It's A Fork-Off: Tasting The World's Foulest Food - lelf
http://demislw.com/blog/2014/3/9/its-a-fork-off-the-worlds-foulest-food
======
kaeluka
I've had surströmming. Twice. And it's not that bad. There's this pattern of
people NOT RINSING it.

First: You're supposed to open the can, submerged in a bucket of water.
That'll avoid the spilling AND rinse the fish.

Second: You're supposed to eat it with other stuff. The traditional swedish
way is: wrapped in soft bread (think swedish wheat tortillas), with lots of
sour cream, mashed potatoes, chopped red onion, ...

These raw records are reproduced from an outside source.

-- pv_equiv track=rewrite | github.com/kyungwon-dev/Algorithm_Solved | 프로그래머스/lv3/12987. 숫자 게임/숫자 게임.py | solution
-- ===== SOURCE A (Python) =====
-- import heapq
--
-- def solution(A, B):
--     answer = 0
--     A, B = [-i for i in A], [-i for i in B]
--
--     heapq.heapify(A)
--     heapq.heapify(B)
--
--     while A and B:
--         a = -heapq.heappop(A)
--         b = -heapq.heappop(B)
--         if b > a:
--             answer+=1
--         else:
--             heapq.heappush(B, -b)
--
--     return answer
-- ===== SOURCE B (Python) =====
-- def solution(A, B):
--     sa = sorted(A, reverse=True)
--     sb = sorted(B, reverse=True)
--     count = 0
--     for a in sa:
--         if count < len(sb) and sb[count] > a:
--             count += 1
--     return count
-- ===== Notes on version B (the rewrite author's own statement) =====
-- stated objective: faster
-- what changed: Replaces the heap pop/push-back loop with one descending pre-sort of both lists and a single linear counting pass (the count itself is the pointer into sorted B).
import Mathlib
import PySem

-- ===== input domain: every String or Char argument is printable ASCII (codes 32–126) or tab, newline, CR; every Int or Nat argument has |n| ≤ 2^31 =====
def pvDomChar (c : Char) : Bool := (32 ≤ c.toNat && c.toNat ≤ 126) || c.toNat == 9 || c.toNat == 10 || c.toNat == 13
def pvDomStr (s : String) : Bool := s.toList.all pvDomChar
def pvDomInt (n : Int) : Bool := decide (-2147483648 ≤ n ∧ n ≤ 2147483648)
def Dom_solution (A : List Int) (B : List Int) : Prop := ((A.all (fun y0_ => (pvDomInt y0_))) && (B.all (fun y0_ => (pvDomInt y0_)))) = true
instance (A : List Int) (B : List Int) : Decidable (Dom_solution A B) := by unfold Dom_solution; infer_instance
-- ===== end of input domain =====

-- B replaces A's heap pop/push-back loop by one descending pre-sort of both lists and a single
-- linear counting pass; objective: faster (no repeated heap operations).

-- ===== PORT A =====
-- heapq is ported by hand via its pop-min contract: heappop returns the smallest element and
-- removes one occurrence of it; heappush adds the element. For Int elements this is exact:
-- only the sequence of popped VALUES (always the minimum of the current multiset) is observable
-- in A's result, and it is identical to CPython's binary-heap implementation.
def heapLoop (hA : List Int) (hB : List Int) (answer : Int) : Int :=
  match hmA : PySem.List.min? hA (fun x => x), hmB : PySem.List.min? hB (fun x => x) with
  | some na, some nb =>
      let a := -na
      let b := -nb
      if b > a then heapLoop (hA.erase na) (hB.erase nb) (answer + 1)
      else heapLoop (hA.erase na) (hB.erase nb ++ [-b]) answer
  | _, _ => answer
termination_by hA.length
decreasing_by
  · exact List.length_erase_of_mem (PySem.List.min?_mem hmA) ▸ Nat.sub_lt (List.length_pos_iff.mpr (by rintro rfl; simp [PySem.List.min?] at hmA)) (by norm_num)
  · exact List.length_erase_of_mem (PySem.List.min?_mem hmA) ▸ Nat.sub_lt (List.length_pos_iff.mpr (by rintro rfl; simp [PySem.List.min?] at hmA)) (by norm_num)

def solution (A : List Int) (B : List Int) : Int :=
  heapLoop (A.map (fun i => -i)) (B.map (fun i => -i)) 0

-- ===== PORT B =====
def solution_alt (A : List Int) (B : List Int) : Int :=
  let sa := PySem.List.sorted A (fun x => x) true
  let sb := PySem.List.sorted B (fun x => x) true
  sa.foldl (fun count a =>
    if count < (sb.length : Int) ∧ PySem.List.pyGetD sb count 0 > a then count + 1 else count) 0

-- ===== PRECONDITION & SPEC =====
def Spec_solution (A : List Int) (B : List Int) (out : Int) : Prop := out = solution_alt A B
instance (A : List Int) (B : List Int) (out : Int) : Decidable (Spec_solution A B out) := by unfold Spec_solution; infer_instance

-- ===== CLAIM (what is proved, stated in full; the proofs are below) =====
def Claim_equal_solution : Prop := ∀ (A : List Int) (B : List Int), Dom_solution A B → Spec_solution A B (solution A B)

-- ===== LEMMAS AND PROOFS =====

-- the greedy count on ASCENDING negated lists (A's loop, abstracted to sorted order)
def cnt : List Int → List Int → Int
  | [], _ => 0
  | _ :: _, [] => 0
  | x :: xs, y :: ys => if -y > -x then 1 + cnt xs ys else cnt xs (y :: ys)

-- the same greedy count on DESCENDING original lists (B's scan)
def dcnt : List Int → List Int → Int
  | [], _ => 0
  | _ :: _, [] => 0
  | a :: as, b :: bs => if b > a then 1 + dcnt as bs else dcnt as (b :: bs)

-- popping the min from a list is taking the head of its sorted order
theorem sorted_pop (l : List Int) (m : Int) (h : PySem.List.min? l (fun x => x) = some m) :
    PySem.List.sorted l (fun x => x) false = m :: PySem.List.sorted (l.erase m) (fun x => x) false := by
  apply PySem.List.sorted_id_eq_of_perm_of_pairwise
  · exact ((PySem.List.sorted_perm (l.erase m) (fun x => x) false).cons m).trans
      (List.perm_cons_erase (PySem.List.min?_mem h)).symm
  · refine List.Pairwise.cons ?_ (PySem.List.sorted_pairwise (l.erase m) (fun x => x))
    intro y hy
    exact PySem.List.min?_isMin h y (List.mem_of_mem_erase ((PySem.List.mem_sorted _ _ _ _).mp hy))

-- pushing the popped min back restores the sorted order
theorem sorted_pushback (l : List Int) (m : Int) (hm : m ∈ l) :
    PySem.List.sorted (l.erase m ++ [m]) (fun x => x) false = PySem.List.sorted l (fun x => x) false := by
  exact PySem.List.sorted_eq_sorted_of_perm _ _ _ (fun a b h => h)
    ((List.perm_append_singleton m (l.erase m)).trans (List.perm_cons_erase hm).symm)

-- A's heap loop computes the greedy count over the sorted orders
theorem heapLoop_eq_cnt (n : Nat) (hA hB : List Int) (ans : Int) (hn : hA.length ≤ n) :
    heapLoop hA hB ans
      = ans + cnt (PySem.List.sorted hA (fun x => x) false) (PySem.List.sorted hB (fun x => x) false) := by
  induction n generalizing hA hB ans with
  | zero =>
      have : hA = [] := List.length_eq_zero_iff.mp (Nat.le_zero.mp hn)
      subst this
      rw [heapLoop]
      simp [PySem.List.min?, cnt, PySem.List.sorted]
  | succ n ih =>
      rw [heapLoop]
      rcases hmA : PySem.List.min? hA (fun x => x) with _ | na
      · have : hA = [] := (PySem.List.min?_eq_none_iff _ _).mp hmA
        subst this; simp [cnt, PySem.List.sorted]
      · rcases hmB : PySem.List.min? hB (fun x => x) with _ | nb
        · have : hB = [] := (PySem.List.min?_eq_none_iff _ _).mp hmB
          subst this
          simp only
          rw [sorted_pop _ _ hmA]
          simp [cnt, PySem.List.sorted]
        · have hmemA := PySem.List.min?_mem hmA
          have hpos : 0 < hA.length := List.length_pos_of_mem hmemA
          have hlen : (hA.erase na).length ≤ n := by
            rw [List.length_erase_of_mem hmemA]; omega
          simp only
          rw [sorted_pop _ _ hmA, sorted_pop _ _ hmB]
          by_cases hgt : -nb > -na
          · rw [if_pos hgt, ih _ _ _ hlen, cnt, if_pos hgt]
            ring
          · rw [if_neg hgt, neg_neg, ih _ _ _ hlen, cnt, if_neg hgt,
                sorted_pushback _ _ (PySem.List.min?_mem hmB), sorted_pop _ _ hmB]

-- negating both lists turns the ascending greedy count into the descending one
theorem dcnt_neg (xs ys : List Int) :
    dcnt (xs.map (fun i => -i)) (ys.map (fun i => -i)) = cnt xs ys := by
  induction xs generalizing ys with
  | nil => simp [dcnt, cnt]
  | cons x xs ih =>
      cases ys with
      | nil => simp [dcnt, cnt]
      | cons y ys =>
          simp only [List.map_cons, dcnt, cnt]
          by_cases h : -y > -x
          · rw [if_pos h, if_pos h, ih]
          · rw [if_neg h, if_neg h, ← List.map_cons, ih]

-- sorted(A, reverse=True) is the elementwise negation of sorted(-A)
theorem sorted_rev_eq_neg_sorted (A : List Int) :
    PySem.List.sorted A (fun x => x) true
      = (PySem.List.sorted (A.map (fun i => -i)) (fun x => x) false).map (fun i => -i) := by
  apply List.Perm.eq_of_pairwise (le := fun a b : Int => b ≤ a)
      (fun a b _ _ h1 h2 => le_antisymm h2 h1)
  · exact PySem.List.sorted_pairwise_rev A (fun x => x)
  · exact List.Pairwise.map _ (fun a b (h : a ≤ b) => by omega)
      (PySem.List.sorted_pairwise (A.map (fun i => -i)) (fun x => x))
  · refine (PySem.List.sorted_perm A (fun x => x) true).trans ?_
    have h : ((PySem.List.sorted (A.map (fun i => -i)) (fun x => x) false).map (fun i => -i)).Perm
        ((A.map (fun i => -i)).map (fun i => -i)) :=
      (PySem.List.sorted_perm (A.map (fun i => -i)) (fun x => x) false).map _
    simpa [List.map_map, Function.comp] using h.symm

-- B's counting fold, started at pointer j, is j plus the greedy count on the remaining suffix
theorem foldl_eq_dcnt (sb : List Int) (sa : List Int) (j : Nat) (hj : j ≤ sb.length) :
    sa.foldl (fun count a =>
        if count < (sb.length : Int) ∧ PySem.List.pyGetD sb count 0 > a then count + 1 else count)
      (j : Int)
      = (j : Int) + dcnt sa (sb.drop j) := by
  induction sa generalizing j with
  | nil => cases sb.drop j with | nil => simp [dcnt] | cons b bs => simp [dcnt]
  | cons a sa ih =>
      rcases Nat.lt_or_ge j sb.length with hlt | hge
      · have hdrop : sb.drop j = sb[j] :: sb.drop (j + 1) := List.drop_eq_getElem_cons hlt
        have hget : PySem.List.pyGetD sb (j : Int) 0 = sb[j] := by
          rw [PySem.List.pyGetD_natCast]; exact List.getD_eq_getElem sb 0 hlt
        simp only [List.foldl_cons, hdrop, dcnt]
        by_cases hb : sb[j] > a
        · rw [if_pos ⟨by exact_mod_cast hlt, by rw [hget]; exact hb⟩, if_pos hb]
          have : ((j : Int) + 1) = ((j + 1 : Nat) : Int) := by push_cast; ring
          rw [this, ih (j + 1) hlt]
          push_cast; ring
        · rw [if_neg (by rw [hget]; tauto), if_neg hb, ih j hj, hdrop]
      · have hj' : j = sb.length := le_antisymm hj hge
        have hdrop : sb.drop j = [] := by simp [hj']
        simp only [List.foldl_cons, hdrop, dcnt]
        rw [if_neg (by rw [hj']; simp), ih j hj, hdrop]
        cases sa with | nil => simp [dcnt] | cons c cs => simp [dcnt]

-- ===== VERDICT (by name: the statement is the Claim_ definition above) =====
theorem solution_spec : Claim_equal_solution := by
  intro A B _
  unfold Spec_solution solution solution_alt
  rw [heapLoop_eq_cnt (A.map (fun i => -i)).length _ _ _ le_rfl,
      ← dcnt_neg, ← sorted_rev_eq_neg_sorted, ← sorted_rev_eq_neg_sorted]
  have := foldl_eq_dcnt (PySem.List.sorted B (fun x => x) true)
    (PySem.List.sorted A (fun x => x) true) 0 (Nat.zero_le _)
  simpa using this.symm
lemma procR_br (inb : Bool) (p : PySem.Set String × PySem.Set String) (br : Char)
    (t : List Char) (h : br = '[' ∨ br = ']') :
    pvProcR inb p (br :: t) = pvProcR (decide (br = '[')) p t := by
  rcases h with h | h <;> subst h
  · show (if ('[':Char) = '[' then pvProcR true p t else _) = _
    rw [if_pos rfl]
    simp
  · show (if (']':Char) = '[' then _ else if (']':Char) = ']' then pvProcR false p t else _) = _
    rw [if_neg (by decide), if_pos rfl]
    simp

lemma pvNB_true (a : Char) (h : pvNB a = true) : ¬ a = '[' ∧ ¬ a = ']' := by
  simpa [pvNB] using h

lemma pvNB_false (a : Char) (h : pvNB a = false) : a = '[' ∨ a = ']' := by
  by_cases h1 : a = '['
  · exact Or.inl h1
  · by_cases h2 : a = ']'
    · exact Or.inr h2
    · exfalso; simp [pvNB, h1, h2] at h

-- A's fold equals the reference machine (second component = the two sets)
lemma foldA_eq : ∀ (l : List Char) (inb : Bool) (p : PySem.Set String × PySem.Set String),
    ((pvWindows l).foldl pvStepA (inb, p)).2 = pvProcR inb p l := by
  intro l
  induction l with
  | nil => intro inb p; rfl
  | cons a t ih =>
    intro inb p
    match t with
    | [] =>
      show p = pvProcR inb p [a]
      rw [procR_one]
    | [b] =>
      show p = pvProcR inb p [a, b]
      rw [procR_two]
    | b :: c :: r =>
      rw [pvWindows_cons3, List.foldl_cons, procR_cons3]
      by_cases ha1 : a = '['
      · have hs : pvStepA (inb, p) (a, b, c) = (true, p) := by simp [pvStepA, ha1]
        rw [hs, if_pos ha1]; exact ih true p
      · by_cases ha2 : a = ']'
        · have hs : pvStepA (inb, p) (a, b, c) = (false, p) := by simp [pvStepA, ha1, ha2]
          rw [hs, if_neg ha1, if_pos ha2]; exact ih false p
        · have hs : pvStepA (inb, p) (a, b, c) = (inb, pvWin inb p a b c) := by
            simp only [pvStepA, pvWin, if_neg ha1, if_neg ha2]
            split_ifs <;> rfl
          rw [hs, if_neg ha1, if_neg ha2]; exact ih inb _

-- B's splitter fold equals the recursive splitter
lemma split_fold : ∀ (l : List Char) (segs : List (List Char × Bool)) (cur : List Char) (inb : Bool),
    (l.foldl pvSplitStep (segs, cur, inb)).1 ++
        [((l.foldl pvSplitStep (segs, cur, inb)).2.1, (l.foldl pvSplitStep (segs, cur, inb)).2.2)] =
      segs ++ pvSplitR inb cur l := by
  intro l
  induction l with
  | nil => intro segs cur inb; simp [pvSplitR]
  | cons ch t ih =>
    intro segs cur inb
    simp only [List.foldl_cons, pvSplitStep, pvSplitR]
    by_cases hb : ch = '[' ∨ ch = ']'
    · simp only [if_pos hb]
      rw [ih]
      simp
    · simp only [if_neg hb]
      exact ih segs (cur ++ [ch]) inb

-- the recursive splitter, unfolded one maximal bracket-free run at a time
lemma splitR_span : ∀ (l : List Char) (inb : Bool) (cur : List Char),
    pvSplitR inb cur l =
      (cur ++ l.takeWhile pvNB, inb) ::
        (match l.dropWhile pvNB with
         | [] => []
         | br :: t => pvSplitR (decide (br = '[')) [] t) := by
  intro l
  induction l with
  | nil => intro inb cur; simp [pvSplitR]
  | cons ch t ih =>
    intro inb cur
    by_cases hb : ch = '[' ∨ ch = ']'
    · have hnb : pvNB ch = false := by
        rcases hb with h | h <;> simp [pvNB, h]
      simp only [pvSplitR, if_pos hb, List.takeWhile_cons, hnb, List.dropWhile_cons,
        Bool.false_eq_true, reduceIte, List.append_nil]
    · have hnb : pvNB ch = true := by
        push_neg at hb; simp [pvNB, hb.1, hb.2]
      simp only [pvSplitR, if_neg hb, List.takeWhile_cons, hnb, List.dropWhile_cons, reduceIte]
      rw [ih inb (cur ++ [ch])]
      simp

-- scanning one bracket-free run with B's window step advances the machine exactly,
-- provided the run is maximal (what follows is empty or starts with a bracket)
lemma scan_run : ∀ (seg rest : List Char) (inb : Bool) (p : PySem.Set String × PySem.Set String),
    (∀ x ∈ seg, pvNB x = true) →
    (rest = [] ∨ ∃ br t, rest = br :: t ∧ pvNB br = false) →
    pvProcR inb p (seg ++ rest) = pvProcR inb ((pvWindows seg).foldl (pvScanStep inb) p) rest := by
  intro seg
  induction seg with
  | nil => intro rest inb p _ _; simp [pvWindows]
  | cons a s ih =>
    intro rest inb p hseg hrest
    have hna := pvNB_true a (hseg a (by simp))
    match s with
    | b :: c :: r =>
      have hnb := pvNB_true b (hseg b (by simp))
      rw [pvWindows_cons3, List.foldl_cons]
      have h1 : pvProcR inb p ((a :: b :: c :: r) ++ rest) =
          pvProcR inb (pvWin inb p a b c) ((b :: c :: r) ++ rest) := by
        simp only [List.cons_append]
        rw [procR_cons3, if_neg hna.1, if_neg hna.2]
      have hwin : pvWin inb p a b c = pvScanStep inb p (a, b, c) := by
        simp [pvWin, pvScanStep, hnb.1, hnb.2]
      rw [h1, hwin]
      exact ih rest inb _ (fun x hx => hseg x (by simp [hx])) hrest
    | [b] =>
      have hnb := pvNB_true b (hseg b (by simp))
      have hw : pvWindows [a, b] = [] := rfl
      rw [hw, List.foldl_nil]
      rcases hrest with hre | ⟨br, t, hre, hbr⟩
      · subst hre
        simp only [List.append_nil]
        rw [procR_two, procR_nil]
      · subst hre
        have hbrb := pvNB_false br hbr
        have hbrne : ¬ a = br := by
          intro h
          rcases hbrb with h2 | h2 <;> rw [h, h2] at hna
          · exact hna.1 rfl
          · exact hna.2 rfl
        have step1 : pvProcR inb p ([a, b] ++ br :: t) =
            pvProcR inb (pvWin inb p a b br) ([b] ++ br :: t) := by
          simp only [List.cons_append, List.nil_append]
          rw [procR_cons3, if_neg hna.1, if_neg hna.2]
        have hwinnop : pvWin inb p a b br = p := by
          simp [pvWin, hbrne]
        rw [step1, hwinnop]
        have h2 := ih (br :: t) inb p (fun y hy => hseg y (by simp at hy; simp [hy]))
          (Or.inr ⟨br, t, rfl, hbr⟩)
        simpa using h2
    | [] =>
      have hw : pvWindows [a] = [] := rfl
      rw [hw, List.foldl_nil]
      rcases hrest with hre | ⟨br, t, hre, hbr⟩
      · subst hre
        simp only [List.append_nil]
        rw [procR_one, procR_nil]
      · subst hre
        have hbrb := pvNB_false br hbr
        have hbrne : ¬ a = br := by
          intro h
          rcases hbrb with h2 | h2 <;> rw [h, h2] at hna
          · exact hna.1 rfl
          · exact hna.2 rfl
        match t with
        | [] =>
          simp only [List.singleton_append]
          rw [procR_two, procR_one]
        | c :: t' =>
          simp only [List.singleton_append]
          rw [procR_cons3, if_neg hna.1, if_neg hna.2]
          have : pvWin inb p a br c = p := by
            rcases hbrb with h | h <;> simp [pvWin, h]
          rw [this]

-- folding B's phase-2 scan over the recursive splitter equals the reference machine
lemma scan_splitR : ∀ (n : Nat) (l : List Char), l.length ≤ n →
    ∀ (inb : Bool) (p : PySem.Set String × PySem.Set String),
      (pvSplitR inb [] l).foldl pvScanSeg p = pvProcR inb p l := by
  intro n
  induction n with
  | zero =>
    intro l hl inb p
    have : l = [] := List.length_eq_zero_iff.mp (Nat.le_zero.mp hl)
    subst this
    simp [pvSplitR, pvScanSeg, pvWindows, procR_nil]
  | succ m ih =>
    intro l hl inb p
    rw [splitR_span]
    have hseg : ∀ x ∈ l.takeWhile pvNB, pvNB x = true := fun x hx => List.mem_takeWhile_imp hx
    have hdecomp : l.takeWhile pvNB ++ l.dropWhile pvNB = l := List.takeWhile_append_dropWhile
    match hdw : l.dropWhile pvNB with
    | [] =>
      simp only [List.foldl_cons, List.foldl_nil, pvScanSeg, List.nil_append]
      conv_rhs => rw [← hdecomp, hdw]
      rw [scan_run _ [] inb p hseg (Or.inl rfl)]
      simp [procR_nil]
    | br :: t =>
      have hne : l.dropWhile pvNB ≠ [] := by rw [hdw]; simp
      have hbr : pvNB br = false := by
        have h0 := List.head_dropWhile_not pvNB (l := l) hne
        have h1 : (l.dropWhile pvNB).head hne = br := by
          rw [List.head_eq_iff_head?_eq_some, hdw]; rfl
        rw [h1] at h0
        simpa using h0
      have hlen : t.length ≤ m := by
        have h1 : (l.dropWhile pvNB).length ≤ l.length := List.length_dropWhile_le _ _
        rw [hdw] at h1
        simp at h1
        omega
      simp only [List.foldl_cons, List.nil_append]
      rw [ih t hlen (decide (br = '[')) (pvScanSeg p (l.takeWhile pvNB, inb))]
      conv_rhs => rw [← hdecomp, hdw]
      rw [scan_run _ (br :: t) inb p hseg (Or.inr ⟨br, t, rfl, hbr⟩)]
      rw [procR_br _ _ _ _ (pvNB_false br hbr)]
      rfl

-- ===== VERDICT (by name: the statement is the Claim_ definition above) =====
theorem support_ssl_spec : Claim_equal_support_ssl := by
  intro ip _
  show support_ssl ip = support_ssl_alt ip
  unfold support_ssl support_ssl_alt
  have key : ((pvWindows ip.toList).foldl pvStepA (false, PySem.Set.empty, PySem.Set.empty)).2 =
      ((ip.toList.foldl pvSplitStep ([], [], false)).1 ++
          [((ip.toList.foldl pvSplitStep ([], [], false)).2.1,
            (ip.toList.foldl pvSplitStep ([], [], false)).2.2)]).foldl pvScanSeg
        (PySem.Set.empty, PySem.Set.empty) := by
    rw [foldA_eq, split_fold, List.nil_append,
      scan_splitR ip.toList.length ip.toList le_rfl]
  simp only []
  rw [key]
-- ===== VERDICT (by name: the statement is the Claim_ definition above) =====
theorem solveError_spec : Claim_equal_solveError := by
  intro number key res upd hdom hpre
  unfold Spec_solveError solveError solveError_alt
  rw [show 2 * number.toList.length + 2 = (2 * number.toList.length + 1) + 1 from by omega]
  rw [solveErrorStr]
  simp only [PySem.List.len_eq]
  by_cases hk : key > (number.toList.length : Int) - 1
  · rw [if_pos hk, if_pos hk]
    simp
  · rcases hpre with h | ⟨h0, hall⟩
    · exact absurd h hk
    rw [if_neg hk, if_neg hk]
    have hklt : key < (number.toList.length : Int) := by omega
    have hkey : key.toNat < number.toList.length := by omega
    have hL1 : 1 ≤ number.toList.length := by omega
    have hg := PySem.List.pyGet?_eq_some_getElem number.toList (i := key) (by omega) hklt
    simp only [hg]
    obtain ⟨d, hp, hd0, hd9⟩ :=
      pv_digit_parse (by simpa using List.all_eq_true.mp hall _ (List.getElem_mem hkey))
    simp only [hp]
    by_cases hd : d > 1
    · rw [if_pos hd, if_neg (by omega : ¬ d ≤ 1)]
      rw [solveErrorStr_nines _ _ _ _ (by omega) (by omega) hall (by omega)]
      rw [show number.toList.length - (key + 1).toNat
          = ((number.toList.length : Int) - 1 - key).toNat from by omega]
      by_cases hu : upd
      · simp [hu, pvNines, List.append_assoc]
      · by_cases hz : key = 0
        · simp [hu, hz, pvNines, List.append_assoc]
        · have hpos : key > 0 := by omega
          simp [hu, hz, hpos, pvNines, List.append_assoc]
    · rw [if_neg hd, if_pos (by omega : d ≤ 1)]
      by_cases hz : key = 0
      · rw [if_pos hz, if_pos hz]
        subst hz
        rw [solveErrorList_nines _ _ _ _ (by omega) (by simp only [List.length_replicate]; omega)
          (by intro j hj hjk; simp) (by simp only [List.length_replicate]; omega)]
        rw [show (List.replicate number.toList.length (9:Int)).length - ((0:Int) + 1).toNat
          = number.toList.length - 1 from by simp]
        simp [pvNines]
      · rw [if_neg hz, if_neg hz]
        have hset : PySem.List.pySetD (PySem.List.pySetD
            (number.toList.map fun ch => (PySem.Int.ofChars? [ch]).getD 0) (key - 1)
            ((PySem.List.pyGet? (number.toList.map fun ch => (PySem.Int.ofChars? [ch]).getD 0) (key - 1)).getD 0 - 1)) key 9
            = (((number.toList.map fun ch => (PySem.Int.ofChars? [ch]).getD 0)).set (key - 1).toNat
               ((PySem.List.pyGet? (number.toList.map fun ch => (PySem.Int.ofChars? [ch]).getD 0) (key - 1)).getD 0 - 1)).set key.toNat 9 := by
          rw [PySem.List.pySetD_of_nonneg _ _ (by omega : (0:Int) ≤ key - 1),
            PySem.List.pySetD_of_nonneg _ _ (by omega : (0:Int) ≤ key)]
        rw [hset]
        set num' := (((number.toList.map fun ch => (PySem.Int.ofChars? [ch]).getD 0)).set (key - 1).toNat
            ((PySem.List.pyGet? (number.toList.map fun ch => (PySem.Int.ofChars? [ch]).getD 0) (key - 1)).getD 0 - 1)).set key.toNat 9 with hnum'
        have hlen' : num'.length = number.toList.length := by simp [hnum']
        have hentry' : ∀ (j : Nat) (hj : j < num'.length), key ≤ (j : Int) → 0 ≤ num'[j] ∧ num'[j] ≤ 9 := by
          intro j hj hjk
          have hj2 : j < number.toList.length := by omega
          by_cases hje : j = key.toNat
          · subst hje
            simp [hnum']
          · have e1 : num'[j]'hj = (PySem.Int.ofChars? [number.toList[j]'hj2]).getD 0 := by
              simp only [hnum', List.getElem_set]
              rw [if_neg (by omega), if_neg (by omega)]
              simp
            obtain ⟨dj, hpj, hj0, hj9⟩ :=
              pv_digit_parse (by simpa using List.all_eq_true.mp hall _ (List.getElem_mem hj2))
            rw [e1, hpj]
            exact ⟨hj0, hj9⟩
        rw [show key - 1 + 1 = key from by ring]
        rw [solveErrorList_step9 _ num' key _ (by omega) (by rw [hlen']; exact hklt)
          hentry' (by simp [hnum']) (by rw [hlen']; omega)]
        rw [show num'.length - key.toNat = ((number.toList.length : Int) - key).toNat from by omega]
        have hpos : key > 0 := by omega
        by_cases hu : upd
        · simp [hu, pvNines]
        · simp [hu, hpos, pvNines]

Consumed that way, the fish is surprisingly good (it's still a bit..
intensive.. but I'm sure that I'd love it, given enough time). It's the blue
cheese of fish.

------
fexl
When I visited Sweden I spoke with a friend there who had been born and raised
way up in the north of Sweden. He said the people there would bury and ferment
all sorts of things, including seal meat, whale blubber, and birds sewn into
seal skins. I can understand how such a tradition would arise, as an effective
way to store food in the wild safe from predators, though it's hard to imagine
digging that up after six months and chowing down on it.

------
Patient0
I enjoyed reading this. Reminds me of Hitchhiker's Guide to the Galaxy
describing the worst poetry.

------
serf
Would be funny to use either as a snack on a plane.